Even if we search the entire space of assignments, this a significant saving over the pure truth table method. Moreover, we can combine this representation with the techniques described earlier to find assignments for these nonBoolean variables in an even more efficient manner.

The game of Sukoshi illustrates this technique and its benefits. (Sukoshi is similar to Sudoku, but it is smaller and simpler.) A typical Sukoshi puzzle is played on a 4x4 board. In a typical instance of Sukoshi, several of the squares are already filled, as in the example below. The goal of the game is to place the numerals 1 through 4 in the remaining squares of the board in such a way that no numeral is repeated in any row or column.

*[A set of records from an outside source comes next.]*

-- pv_equiv track=rewrite | github.com/krzmknt/procon | src/segment_tree/main.py | _nodes_to_be_propagated
-- ===== SOURCE A (Python) =====
-- class Node:
--     def __init__(self, pos: int) -> None:
--         self.pos = pos
--
--     def parent_pos(self) -> int:
--         return self.pos >> 1
--
--     def left_child_pos(self) -> int:
--         return self.pos << 1
--
--     def right_child_pos(self) -> int:
--         return self.pos << 1 | 1
--
--     def is_left_child(self) -> bool:
--         # even
--         return self.pos & 1 == 0
--
--     def is_right_child(self) -> bool:
--         # odd
--         return self.pos & 1 == 1
--
-- def _nodes_to_be_propagated(l_node_pos: int, r_node_pos: int):
--     """
--     For query [l, r), return node indices that are propagated from the leaf to the root.
--
--     Parameters:
--     l_node_pos : 1-indexed
--     r_node_pos : 1-indexed
--     """
--     l_node_pos = (l_node_pos // (l_node_pos & -l_node_pos)) >> 1
--     r_node_pos = (r_node_pos // (r_node_pos & -r_node_pos)) >> 1
--
--     while l_node_pos != r_node_pos:
--         if r_node_pos < l_node_pos:
--             yield l_node_pos
--             l_node_pos = Node(l_node_pos).parent_pos()
--         else:
--             yield r_node_pos
--             r_node_pos = Node(r_node_pos).parent_pos()
--
--     while 1 <= l_node_pos:
--         yield l_node_pos
--         l_node_pos = Node(l_node_pos).parent_pos()
-- ===== SOURCE B (Python) =====
-- def _nodes_to_be_propagated(l_node_pos: int, r_node_pos: int):
--     """Materialise the two root-ward paths, then merge them descending with dedup."""
--     l_node_pos = (l_node_pos // (l_node_pos & -l_node_pos)) >> 1
--     r_node_pos = (r_node_pos // (r_node_pos & -r_node_pos)) >> 1
--
--     def chain(x):
--         out = []
--         while 1 <= x:
--             out.append(x)
--             x >>= 1
--         return out
--
--     a = chain(l_node_pos)
--     b = chain(r_node_pos)
--     i = j = 0
--     while i < len(a) and j < len(b):
--         if a[i] > b[j]:
--             yield a[i]
--             i += 1
--         elif b[j] > a[i]:
--             yield b[j]
--             j += 1
--         else:
--             yield a[i]
--             i += 1
--             j += 1
--     yield from a[i:]
--     yield from b[j:]
-- ===== Notes on version B (the rewrite author's own statement) =====
-- stated objective: alternative
-- what changed: Replaces A's interleaved two-pointer climb (advance the larger position, then emit the common tail) by materialising each root-ward ancestor chain separately and merging the two descending chains with deduplication.
-- outside the precondition, e.g. on _nodes_to_be_propagated(0, 3): A raises ZeroDivisionError, B raises ZeroDivisionError; on _nodes_to_be_propagated(-4, -7): A does not finish within the time limit, B returns []; on _nodes_to_be_propagated(-2, -2): A returns [], B returns []
import Mathlib
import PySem

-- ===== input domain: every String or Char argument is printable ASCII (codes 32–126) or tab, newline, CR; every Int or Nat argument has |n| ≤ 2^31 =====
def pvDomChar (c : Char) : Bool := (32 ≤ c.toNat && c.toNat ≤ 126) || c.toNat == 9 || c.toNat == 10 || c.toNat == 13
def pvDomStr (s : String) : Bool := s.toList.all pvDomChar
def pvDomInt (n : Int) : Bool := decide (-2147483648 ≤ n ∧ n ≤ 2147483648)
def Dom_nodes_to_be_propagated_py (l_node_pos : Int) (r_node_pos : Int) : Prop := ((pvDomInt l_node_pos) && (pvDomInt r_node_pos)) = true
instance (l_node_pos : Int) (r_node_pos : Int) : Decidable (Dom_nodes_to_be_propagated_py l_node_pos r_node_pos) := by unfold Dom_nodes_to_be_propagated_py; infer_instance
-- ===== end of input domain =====

-- B replaces A's interleaved two-pointer climb by "materialise both ancestor chains, then merge
-- the two descending chains with dedup" — an alternative decomposition, same cost.
-- Both Pythons are generators; equivalence is about the yielded sequence (as a list).

-- ===== PORT A =====
-- second while loop of A: 'while 1 <= l: yield l; l = l >> 1'
def pvA_climb (l : Int) : List Int :=
  if 1 ≤ l then l :: pvA_climb (l >>> (1:Nat)) else []
termination_by l.toNat
decreasing_by simp [Int.shiftRight_eq_div_pow]; omega

-- first while loop of A, made total with fuel (the loop does not terminate on negative
-- positions, which Pre_ excludes; inside Pre_ the fuel passed below is sufficient)
def pvA_loop : Nat → Int → Int → List Int
  | 0, _, _ => []
  | fuel + 1, l, r =>
    if l ≠ r then
      if r < l then l :: pvA_loop fuel (l >>> (1:Nat)) r
      else r :: pvA_loop fuel l (r >>> (1:Nat))
    else pvA_climb l

def nodes_to_be_propagated_py (l_node_pos : Int) (r_node_pos : Int) : List Int :=
  let l := (PySem.Int.floordiv l_node_pos (PySem.Int.band l_node_pos (-l_node_pos))) >>> (1:Nat)
  let r := (PySem.Int.floordiv r_node_pos (PySem.Int.band r_node_pos (-r_node_pos))) >>> (1:Nat)
  pvA_loop (l.toNat + r.toNat + 1) l r

-- ===== PORT B =====
-- B's chain(x): collect x, x>>1, … while ≥ 1
def pvB_chain (x : Int) : List Int :=
  if 1 ≤ x then x :: pvB_chain (x >>> (1:Nat)) else []
termination_by x.toNat
decreasing_by simp [Int.shiftRight_eq_div_pow]; omega

-- B's index-based merge of the two descending lists, dropping shared elements once
def pvB_merge : List Int → List Int → List Int
  | [], ys => ys
  | x :: xs, [] => x :: xs
  | x :: xs, y :: ys =>
    if x > y then x :: pvB_merge xs (y :: ys)
    else if y > x then y :: pvB_merge (x :: xs) ys
    else x :: pvB_merge xs ys

def nodes_to_be_propagated_py_alt (l_node_pos : Int) (r_node_pos : Int) : List Int :=
  let l := (PySem.Int.floordiv l_node_pos (PySem.Int.band l_node_pos (-l_node_pos))) >>> (1:Nat)
  let r := (PySem.Int.floordiv r_node_pos (PySem.Int.band r_node_pos (-r_node_pos))) >>> (1:Nat)
  pvB_merge (pvB_chain l) (pvB_chain r)

-- ===== PRECONDITION & SPEC =====
-- Pre_ keeps the natural 1-indexed domain: A raises ZeroDivisionError when an argument is 0,
-- and on negative arguments A's generator never terminates except on a few accidental pairs
-- (e.g. (-2, -2)) where it happens to yield nothing, which B also does.
def Pre_nodes_to_be_propagated_py (l_node_pos : Int) (r_node_pos : Int) : Prop :=
  1 ≤ l_node_pos ∧ 1 ≤ r_node_pos
instance (l_node_pos : Int) (r_node_pos : Int) : Decidable (Pre_nodes_to_be_propagated_py l_node_pos r_node_pos) := by unfold Pre_nodes_to_be_propagated_py; infer_instance

def pvWitness_nodes_to_be_propagated_py : Int × Int := (5, 12)

def Spec_nodes_to_be_propagated_py (l_node_pos : Int) (r_node_pos : Int) (out : List Int) : Prop := out = nodes_to_be_propagated_py_alt l_node_pos r_node_pos
instance (l_node_pos : Int) (r_node_pos : Int) (out : List Int) : Decidable (Spec_nodes_to_be_propagated_py l_node_pos r_node_pos out) := by unfold Spec_nodes_to_be_propagated_py; infer_instance

-- ===== CLAIM (what is proved, stated in full; the proofs are below) =====
def Claim_equal_nodes_to_be_propagated_py : Prop := ∀ (l_node_pos : Int) (r_node_pos : Int), Dom_nodes_to_be_propagated_py l_node_pos r_node_pos → Pre_nodes_to_be_propagated_py l_node_pos r_node_pos → Spec_nodes_to_be_propagated_py l_node_pos r_node_pos (nodes_to_be_propagated_py l_node_pos r_node_pos)

-- ===== LEMMAS AND PROOFS =====

theorem pvB_chain_eq_climb (x : Int) : pvB_chain x = pvA_climb x := by
  rw [pvB_chain, pvA_climb]
  split
  · rw [pvB_chain_eq_climb]
  · rfl
termination_by x.toNat
decreasing_by simp [Int.shiftRight_eq_div_pow]; omega

theorem pvB_merge_nil_right (xs : List Int) : pvB_merge xs [] = xs := by
  cases xs <;> simp [pvB_merge]

theorem pvB_merge_self (xs : List Int) : pvB_merge xs xs = xs := by
  induction xs with
  | nil => simp [pvB_merge]
  | cons a t ih => simp [pvB_merge, ih]


theorem pvB_chain_pos (x : Int) (h : 1 ≤ x) :
    pvB_chain x = x :: pvB_chain (x >>> (1:Nat)) := by
  rw [pvB_chain]; simp [h]

theorem pvB_chain_nonpos (x : Int) (h : ¬ 1 ≤ x) : pvB_chain x = [] := by
  rw [pvB_chain]; simp [h]

-- merging step: when r < l (both ≥ 0, so l ≥ 1), the merge emits l first
theorem pvB_merge_step (l r : Int) (hr : 0 ≤ r) (hlt : r < l) :
    pvB_merge (pvB_chain l) (pvB_chain r) =
      l :: pvB_merge (pvB_chain (l >>> (1:Nat))) (pvB_chain r) := by
  rw [pvB_chain_pos l (by omega)]
  by_cases h1 : 1 ≤ r
  · conv_lhs => rw [pvB_chain_pos r h1]
    rw [pvB_merge]
    simp only [if_pos hlt]
    rw [← pvB_chain_pos r h1]
  · rw [pvB_chain_nonpos r h1, pvB_merge_nil_right, pvB_merge_nil_right]

theorem pvB_merge_step_right (l r : Int) (hl : 0 ≤ l) (hlt : l < r) :
    pvB_merge (pvB_chain l) (pvB_chain r) =
      r :: pvB_merge (pvB_chain l) (pvB_chain (r >>> (1:Nat))) := by
  rw [pvB_chain_pos r (by omega)]
  by_cases h1 : 1 ≤ l
  · conv_lhs => rw [pvB_chain_pos l h1]
    rw [pvB_merge]
    simp only [if_neg (by omega : ¬ l > r), if_pos hlt]
    rw [← pvB_chain_pos l h1]
  · rw [pvB_chain_nonpos l h1]; simp [pvB_merge]

theorem pvHalf_toNat_lt (x : Int) (h : 1 ≤ x) : (x >>> (1:Nat)).toNat < x.toNat := by
  simp [Int.shiftRight_eq_div_pow]; omega

theorem pvHalf_nonneg (x : Int) (h : 0 ≤ x) : 0 ≤ x >>> (1:Nat) := by
  simp [Int.shiftRight_eq_div_pow]; omega

-- the main loop equals the merged chains, given enough fuel and nonnegative positions
theorem pvA_loop_eq_merge (fuel : Nat) (l r : Int) (hl : 0 ≤ l) (hr : 0 ≤ r)
    (hf : l.toNat + r.toNat ≤ fuel) :
    pvA_loop fuel l r = pvB_merge (pvB_chain l) (pvB_chain r) := by
  induction fuel generalizing l r with
  | zero =>
    have hl0 : l = 0 := by omega
    have hr0 : r = 0 := by omega
    subst hl0; subst hr0
    simp [pvA_loop, pvB_chain_nonpos 0 (by omega), pvB_merge]
  | succ n ih =>
    by_cases hne : l = r
    · subst hne
      simp [pvA_loop, pvB_merge_self, pvB_chain_eq_climb]
    · by_cases hlt : r < l
      · have h1 : 1 ≤ l := by omega
        have := pvHalf_toNat_lt l h1
        rw [pvA_loop]
        simp [hne, hlt]
        rw [ih (l >>> (1:Nat)) r (pvHalf_nonneg l hl) hr (by omega),
          ← pvB_merge_step l r hr hlt]
      · have hlt' : l < r := by omega
        have h1 : 1 ≤ r := by omega
        have := pvHalf_toNat_lt r h1
        rw [pvA_loop]
        simp [hne, hlt]
        rw [ih l (r >>> (1:Nat)) hl (pvHalf_nonneg r hr) (by omega),
          ← pvB_merge_step_right l r hl hlt']

theorem pvFloordiv_nonneg (a b : Int) (ha : 0 ≤ a) (hb : 0 ≤ b) :
    0 ≤ PySem.Int.floordiv a b := by
  rcases lt_or_eq_of_le hb with hb' | hb'
  · rw [PySem.Int.floordiv_eq_ediv_of_pos hb']
    exact Int.ediv_nonneg ha (le_of_lt hb')
  · have : b = 0 := hb'.symm
    subst this
    have : PySem.Int.floordiv a 0 = 0 := by
      simp [PySem.Int.floordiv]
    omega

-- ===== VERDICT (by name: the statement is the Claim_ definition above) =====
theorem nodes_to_be_propagated_py_spec : Claim_equal_nodes_to_be_propagated_py := by
  intro l r _ hpre
  obtain ⟨hl, hr⟩ := hpre
  unfold Spec_nodes_to_be_propagated_py nodes_to_be_propagated_py nodes_to_be_propagated_py_alt
  have hbl : 0 ≤ PySem.Int.band l (-l) := PySem.Int.band_nonneg_of_nonneg_left _ (by omega)
  have hbr : 0 ≤ PySem.Int.band r (-r) := PySem.Int.band_nonneg_of_nonneg_left _ (by omega)
  have hL : 0 ≤ (PySem.Int.floordiv l (PySem.Int.band l (-l))) >>> (1:Nat) :=
    pvHalf_nonneg _ (pvFloordiv_nonneg _ _ (by omega) hbl)
  have hR : 0 ≤ (PySem.Int.floordiv r (PySem.Int.band r (-r))) >>> (1:Nat) :=
    pvHalf_nonneg _ (pvFloordiv_nonneg _ _ (by omega) hbr)
  exact pvA_loop_eq_merge _ _ _ hL hR (by omega)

We can formalize the rules of this puzzle in the language of Logic. Once we have done that, we can use the techniques described here to find a solution.
In our formalization, we use the expression cell(1,2,3) to express the fact that the cell in the first row and the second column contains the numeral 3. For example, we can describe the initial board shown above with the following sentences.
cell(1,2,4) 
cell(1,4,1) 
cell(2,1,2) 
cell(3,4,3) 
cell(4,3,4) 

We use the expression same(x,y) to say that x is the same as y. We can axiomatize same by simply stating when it is true and where it is false. An abbreviated axiomatization is shown below.
same(1,1) 
¬same(2,1) 
¬same(3,1) 
¬same(4,1) 
¬same(1,2) 
same(2,2) 
¬same(3,2) 
¬same(4,2) 
¬same(1,3) 
¬same(2,3) 
same(3,3) 
¬same(4,3) 
¬same(1,4) 
¬same(2,4) 
¬same(3,4) 
same(4,4)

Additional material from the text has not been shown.